# Meeting and Show



## george simon (Feb 28, 2006)

*The SAN DIEGO METRO PC will be meeting on SAT. AUGUST 6, 2011 12:00 p.m.-4:00p.m. Meeting location Linda Vista Rec. Ctr. 7064 Levant st. San Diego, Ca. 92113 There will be a small show after a short meeting hope to see you all there. * GEORGE


----------



## Pip Logan (Oct 6, 2009)

Ok I'm going to try to make this one!!!!


----------



## Hawk_hunter (Nov 16, 2010)

George, Do you known what kinds of pigeon will be shown?
Huy


----------



## JT (Mar 25, 2009)

Hi George. Thanks for the post. What breed will be shown if you happen to know?


----------



## george simon (Feb 28, 2006)

JT said:


> Hi George. Thanks for the post. What breed will be shown if you happen to know?

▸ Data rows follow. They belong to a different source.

-- pv_equiv track=rewrite | github.com/Pruthuvi001/TNE20003_Internet-and-Cybersecurity-for-Engineering-Applications_Swinburne_2023 | Lab 07 D/lab07d.py | extract_images
-- ===== SOURCE A (Python) =====
-- def extract_images(html_content):
--     img_tags = []
--     start = 0
--     while True:
--         start = html_content.find('<img', start)
--         if start == -1:
--             break
--         end = html_content.find('>', start)
--         if end == -1:
--             break
--         img_tags.append(html_content[start:end + 1])
--         start = end + 1
--     return img_tags
-- ===== SOURCE B (Python) =====
-- def extract_images(html_content):
--     # single left-to-right pass with an explicit "inside a tag" state,
--     # instead of repeated find() calls with index bookkeeping
--     tags = []
--     tag = None          # chars of the tag being collected, or None
--     i, n = 0, len(html_content)
--     while i < n:
--         if tag is None:
--             if html_content.startswith('<img', i):
--                 tag = ['<', 'i', 'm', 'g']
--                 i += 4
--             else:
--                 i += 1
--         else:
--             c = html_content[i]
--             tag.append(c)
--             i += 1
--             if c == '>':
--                 tags.append(''.join(tag))
--                 tag = None
--     return tags
-- ===== Notes on version B (the rewrite author's own statement) =====
-- stated objective: alternative
-- what changed: Replaced the repeated find('<img')/find('>') calls with explicit start/end index bookkeeping by a single left-to-right state-machine pass that switches between 'scanning' and 'collecting a tag' states.
import Mathlib
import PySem

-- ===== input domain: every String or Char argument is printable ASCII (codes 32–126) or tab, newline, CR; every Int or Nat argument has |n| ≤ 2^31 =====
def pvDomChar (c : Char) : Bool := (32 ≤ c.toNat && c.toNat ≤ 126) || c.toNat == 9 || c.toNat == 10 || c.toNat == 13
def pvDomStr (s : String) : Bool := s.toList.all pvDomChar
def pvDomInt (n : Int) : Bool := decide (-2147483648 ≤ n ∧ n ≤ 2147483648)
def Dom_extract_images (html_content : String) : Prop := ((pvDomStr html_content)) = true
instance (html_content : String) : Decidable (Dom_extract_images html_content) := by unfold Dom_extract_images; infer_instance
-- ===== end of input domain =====

-- B replaces A's find()-based start/end index bookkeeping with a single-pass two-state scan (scanning vs collecting-a-tag); alternative, same cost.


def pvImg : List Char := ['<', 'i', 'm', 'g']
def pvGt : List Char := ['>']

-- ===== PORT A =====
-- A's while-True loop: find '<img' from start, find '>' from there, slice out the tag, continue
-- just past the '>'.  The loop is driven by a fuel counter only to make the recursion structural
-- (length+1 is always enough: start strictly increases and stays ≤ length); it never changes the value.
def pvLoopA (cs : List Char) : Nat → Nat → List (List Char)
  | _, 0 => []
  | start, fuel + 1 =>
    let p := PySem.Chars.findFrom cs pvImg (start : Int)
    if p = -1 then []
    else
      let e := PySem.Chars.findFrom cs pvGt p
      if e = -1 then []
      else PySem.Chars.slice cs (some p) (some (e + 1)) :: pvLoopA cs (e.toNat + 1) fuel

def extract_images (html_content : String) : List String :=
  (pvLoopA html_content.toList 0 (html_content.toList.length + 1)).map String.ofList

-- ===== PORT B =====
-- B's "collecting" state (tag is not None): append chars to the current tag until (and including)
-- the first '>'; none = the string ends inside an unterminated tag, which is discarded.
def pvGrab : List Char → List Char → Option (List Char × List Char)
  | [], _ => none
  | c :: rest, acc => if c = '>' then some (acc ++ [c], rest) else pvGrab rest (acc ++ [c])

-- termination helper for pvScan (the collecting state always consumes at least the '>')
theorem pvGrab_length_lt : ∀ (l acc t r : List Char), pvGrab l acc = some (t, r) → r.length < l.length := by
  intro l
  induction l with
  | nil => intro acc t r h; simp [pvGrab] at h
  | cons c rest ih =>
    intro acc t r h
    by_cases hc : c = '>'
    · simp [pvGrab, hc] at h
      simp [← h.2]
    · simp [pvGrab, hc] at h
      have := ih _ _ _ h
      simpa using Nat.lt_succ_of_lt this

-- B's "scanning" state (tag is None): advance one char at a time; on '<img' switch to collecting.
def pvScan : List Char → List (List Char)
  | [] => []
  | c :: rest =>
    if pvImg.isPrefixOf (c :: rest) then
      match hg : pvGrab (rest.drop 3) pvImg with
      | some (t, r) => t :: pvScan r
      | none => []
    else
      pvScan rest
termination_by l => l.length
decreasing_by
  · have h1 := pvGrab_length_lt _ _ _ _ hg
    simp only [List.length_drop, List.length_cons] at h1 ⊢
    omega
  · simp

def extract_images_alt (html_content : String) : List String :=
  (pvScan html_content.toList).map String.ofList

-- ===== PRECONDITION & SPEC =====
def Spec_extract_images (html_content : String) (out : List String) : Prop := out = extract_images_alt html_content
instance (html_content : String) (out : List String) : Decidable (Spec_extract_images html_content out) := by unfold Spec_extract_images; infer_instance

-- ===== CLAIM (what is proved, stated in full; the proofs are below) =====
def Claim_equal_extract_images : Prop := ∀ (html_content : String), Dom_extract_images html_content → Spec_extract_images html_content (extract_images html_content)

-- ===== LEMMAS AND PROOFS =====

theorem singleton_prefix_drop (c : Char) (l : List Char) (i : Nat) :
    ([c] <+: l.drop i) ↔ l[i]? = some c := by
  rw [← List.head?_drop]
  cases l.drop i <;> simp [List.prefix_cons_iff, eq_comm]
theorem pvGrab_none (l : List Char) : ∀ acc, '>' ∉ l → pvGrab l acc = none := by
  induction l with
  | nil => intro acc _; rfl
  | cons c rest ih =>
    intro acc h
    simp only [List.mem_cons, not_or] at h
    simp [pvGrab, Ne.symm h.1, ih _ h.2]
theorem pvGrab_some (l : List Char) : ∀ acc (j : Nat), l[j]? = some '>' →
    (∀ i < j, l[i]? ≠ some '>') →
    pvGrab l acc = some (acc ++ l.take (j + 1), l.drop (j + 1)) := by
  induction l with
  | nil => intro acc j h; simp at h
  | cons c rest ih =>
    intro acc j h hmin
    cases j with
    | zero =>
      simp at h
      simp [pvGrab, h]
    | succ j =>
      have hc : c ≠ '>' := by
        have := hmin 0 (Nat.succ_pos _)
        simpa using this
      simp only [List.getElem?_cons_succ] at h
      have hmin' : ∀ i < j, rest[i]? ≠ some '>' := by
        intro i hi
        have := hmin (i + 1) (by omega)
        simpa using this
      simp [pvGrab, hc, ih (acc ++ [c]) j h hmin']
theorem pvScan_cons_not (c : Char) (rest : List Char) (h : ¬ pvImg <+: c :: rest) :
    pvScan (c :: rest) = pvScan rest := by
  rw [pvScan]
  simp [List.isPrefixOf_iff_prefix, h]
theorem pvScan_skip (k : Nat) : ∀ l : List Char,
    (∀ i < k, ¬ pvImg <+: l.drop i) → pvScan l = pvScan (l.drop k) := by
  induction k with
  | zero => simp
  | succ k ih =>
    intro l h
    cases l with
    | nil => simp
    | cons c rest =>
      rw [pvScan_cons_not c rest (by simpa using h 0 (Nat.succ_pos _))]
      rw [List.drop_succ_cons]
      exact ih rest (fun i hi => by simpa using h (i + 1) (by omega))
theorem pvScan_nil_of_not_infix (l : List Char) (h : ¬ pvImg <:+: l) : pvScan l = [] := by
  induction l with
  | nil => simp [pvScan]
  | cons c rest ih =>
    rw [pvScan_cons_not c rest (fun hp => h hp.isInfix)]
    exact ih (fun hi => h (hi.trans (List.suffix_cons c rest).isInfix))
theorem pvScan_match (rest : List Char) :
    pvScan (pvImg ++ rest) = match pvGrab rest pvImg with
      | some (t, r) => t :: pvScan r
      | none => [] := by
  show pvScan ('<' :: 'i' :: 'm' :: 'g' :: rest) = _
  rw [pvScan]
  have hpre : pvImg.isPrefixOf ('<' :: 'i' :: 'm' :: 'g' :: rest) = true := by
    simp [pvImg, List.isPrefixOf]
  simp only [hpre, if_true]
  split
  next t r heq =>
    rw [show List.drop 3 ('i' :: 'm' :: 'g' :: rest) = rest from rfl] at heq
    simp [heq]
  next heq =>
    rw [show List.drop 3 ('i' :: 'm' :: 'g' :: rest) = rest from rfl] at heq
    simp [heq]

theorem pvLoopA_eq_pvScan (cs : List Char) : ∀ fuel start, start ≤ cs.length →
    cs.length - start < fuel → pvLoopA cs start fuel = pvScan (cs.drop start) := by
  intro fuel
  induction fuel with
  | zero => intro start h1 h2; omega
  | succ fuel ih =>
    intro start hstart hfuel
    rw [pvLoopA]
    rw [PySem.Chars.findFrom_natCast cs pvImg start hstart]
    by_cases hf : PySem.Chars.find (cs.drop start) pvImg = -1
    · rw [if_pos hf, if_pos rfl]
      exact (pvScan_nil_of_not_infix _ ((PySem.Chars.find_eq_neg_one_iff _ _).mp hf)).symm
    · have hf0 : 0 ≤ PySem.Chars.find (cs.drop start) pvImg := by
        have := PySem.Chars.neg_one_le_find (cs.drop start) pvImg
        omega
      obtain ⟨hpre1, hmin1⟩ := PySem.Chars.find_spec (s := cs.drop start) (sub := pvImg) hf0
      set fN := (PySem.Chars.find (cs.drop start) pvImg).toNat with hfN
      have hfeq : PySem.Chars.find (cs.drop start) pvImg = (fN : Int) := by omega
      rw [hfeq, if_neg (show ¬((fN : Int) = -1) by omega)]
      have hcast : ((start : Int) + (fN : Int)) = ((start + fN : Nat) : Int) := by push_cast; ring
      rw [if_neg (by omega), hcast]
      have himg : pvImg <+: cs.drop (start + fN) := by
        rw [← List.drop_drop]; exact hpre1
      have hlen4 : start + fN + 4 ≤ cs.length := by
        have h1 := himg.length_le
        simp [pvImg] at h1
        omega
      rw [PySem.Chars.findFrom_natCast cs pvGt (start + fN) (by omega)]
      have hskip : pvScan (cs.drop start) = pvScan (cs.drop (start + fN)) := by
        rw [show cs.drop (start + fN) = (cs.drop start).drop fN from (List.drop_drop).symm]
        exact pvScan_skip fN (cs.drop start) hmin1
      obtain ⟨rest, hrest⟩ := himg
      by_cases hg : PySem.Chars.find (cs.drop (start + fN)) pvGt = -1
      · rw [if_pos hg, if_pos rfl, hskip, ← hrest, pvScan_match]
        have hmem : '>' ∉ rest := by
          intro hm
          have : pvGt <:+: cs.drop (start + fN) := by
            rw [← hrest]
            exact (List.singleton_infix_iff _ _).mpr (List.mem_append_right _ hm)
          exact ((PySem.Chars.find_eq_neg_one_iff _ _).mp hg) this
        rw [pvGrab_none rest pvImg hmem]
      · have hg0 : 0 ≤ PySem.Chars.find (cs.drop (start + fN)) pvGt := by
          have := PySem.Chars.neg_one_le_find (cs.drop (start + fN)) pvGt
          omega
        obtain ⟨hpre2, hmin2⟩ := PySem.Chars.find_spec (s := cs.drop (start + fN)) (sub := pvGt) hg0
        set gN := (PySem.Chars.find (cs.drop (start + fN)) pvGt).toNat with hgN
        have hgeq : PySem.Chars.find (cs.drop (start + fN)) pvGt = (gN : Int) := by omega
        rw [hgeq, if_neg (show ¬((gN : Int) = -1) by omega), if_neg (by omega)]
        -- the '>' found at offset gN, and none earlier
        have hgt : (cs.drop (start + fN))[gN]? = some '>' := by
          rw [← singleton_prefix_drop]
          rw [← List.drop_drop] at hpre2 ⊢
          exact hpre2
        have hmin2' : ∀ i < gN, (cs.drop (start + fN))[i]? ≠ some '>' := by
          intro i hi h
          exact hmin2 i hi ((singleton_prefix_drop '>' (cs.drop (start + fN)) i).mpr h)
        have hglt : start + fN + gN < cs.length := by
          obtain ⟨hlt, -⟩ := List.getElem?_eq_some_iff.mp hgt
          simp only [List.length_drop] at hlt
          omega
        have h4 : 4 ≤ gN := by
          by_contra hlt
          have h := hgt
          rw [← hrest, List.getElem?_append_left (by simp [pvImg]; omega)] at h
          interval_cases gN <;> simp [pvImg] at h
        have hgt' : rest[gN - 4]? = some '>' := by
          have h := hgt
          rw [← hrest, List.getElem?_append_right (by simp [pvImg]; omega)] at h
          simpa [pvImg] using h
        have hminr : ∀ i < gN - 4, rest[i]? ≠ some '>' := by
          intro i hi
          have h := hmin2' (i + 4) (by omega)
          rw [← hrest, List.getElem?_append_right (by simp [pvImg])] at h
          simpa [pvImg] using h
        have hgrab := pvGrab_some rest pvImg (gN - 4) hgt' hminr
        rw [hskip, ← hrest, pvScan_match, hgrab]
        have hcast2 : ((start + fN : Nat) : Int) + (gN : Int) + 1 = ((start + fN + gN + 1 : Nat) : Int) := by
          push_cast; ring
        have hcast3 : (((start + fN : Nat) : Int) + (gN : Int)).toNat + 1 = start + fN + gN + 1 := by
          omega
        rw [PySem.Chars.slice_eq_listSlice, hcast2, hcast3,
          PySem.List.slice_natCast cs (start + fN) (start + fN + gN + 1)]
        have hdropeq : List.drop (start + fN + gN + 1) cs = rest.drop (gN - 4 + 1) := by
          rw [show start + fN + gN + 1 = (start + fN) + (gN + 1) by ring, ← List.drop_drop, ← hrest,
            List.drop_append, List.drop_eq_nil_of_le (by simp [pvImg]; omega)]
          simp [pvImg]
          congr 1
          omega
        have htake : List.take (start + fN + gN + 1 - (start + fN)) (List.drop (start + fN) cs)
            = pvImg ++ rest.take (gN - 4 + 1) := by
          rw [show start + fN + gN + 1 - (start + fN) = gN + 1 by omega, ← hrest, List.take_append,
            List.take_of_length_le (by simp [pvImg]; omega)]
          congr 2
          simp [pvImg]
          omega
        rw [htake, ih (start + fN + gN + 1) (by omega) (by omega), hdropeq]

-- ===== VERDICT (by name: the statement is the Claim_ definition above) =====
theorem extract_images_spec : Claim_equal_extract_images := by
  intro s _
  unfold Spec_extract_images extract_images extract_images_alt
  rw [pvLoopA_eq_pvScan s.toList (s.toList.length + 1) 0 (Nat.zero_le _) (by omega)]
  simp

*This is a small show we are never sure what some people will bring. We have had , ITALIAN OWLS, SADDLE HOMERS, FAN TAILS, TRUMPETERS, AMERICANS SHOW RACERS, RACING HOMERS, CHINESE OWLS, JACOBINS these are birds that have been shown in the passed there are others that I just can't rember. As I said it is a small show maybe between 80 -100 birds*GEORGE


----------



## JT (Mar 25, 2009)

Hi George. I think I can show up for a little bit. Hopefully Pip and others can make it as well. 

Cheers.


----------



## george simon (Feb 28, 2006)

*Just want to remind you all that the meeting is this Sat. 2, APRIL 2011*GEORGE


----------



## JT (Mar 25, 2009)

Sorry George, I can't make it today. Visiting my inlaws instead


----------



## Revolution Lofts (Aug 7, 2008)

I would recommend everyone to go to this show! Small shows is where you meet people, learn things, see birds in great detail! At larger shows its always hard to get a hold of someone or get help.


----------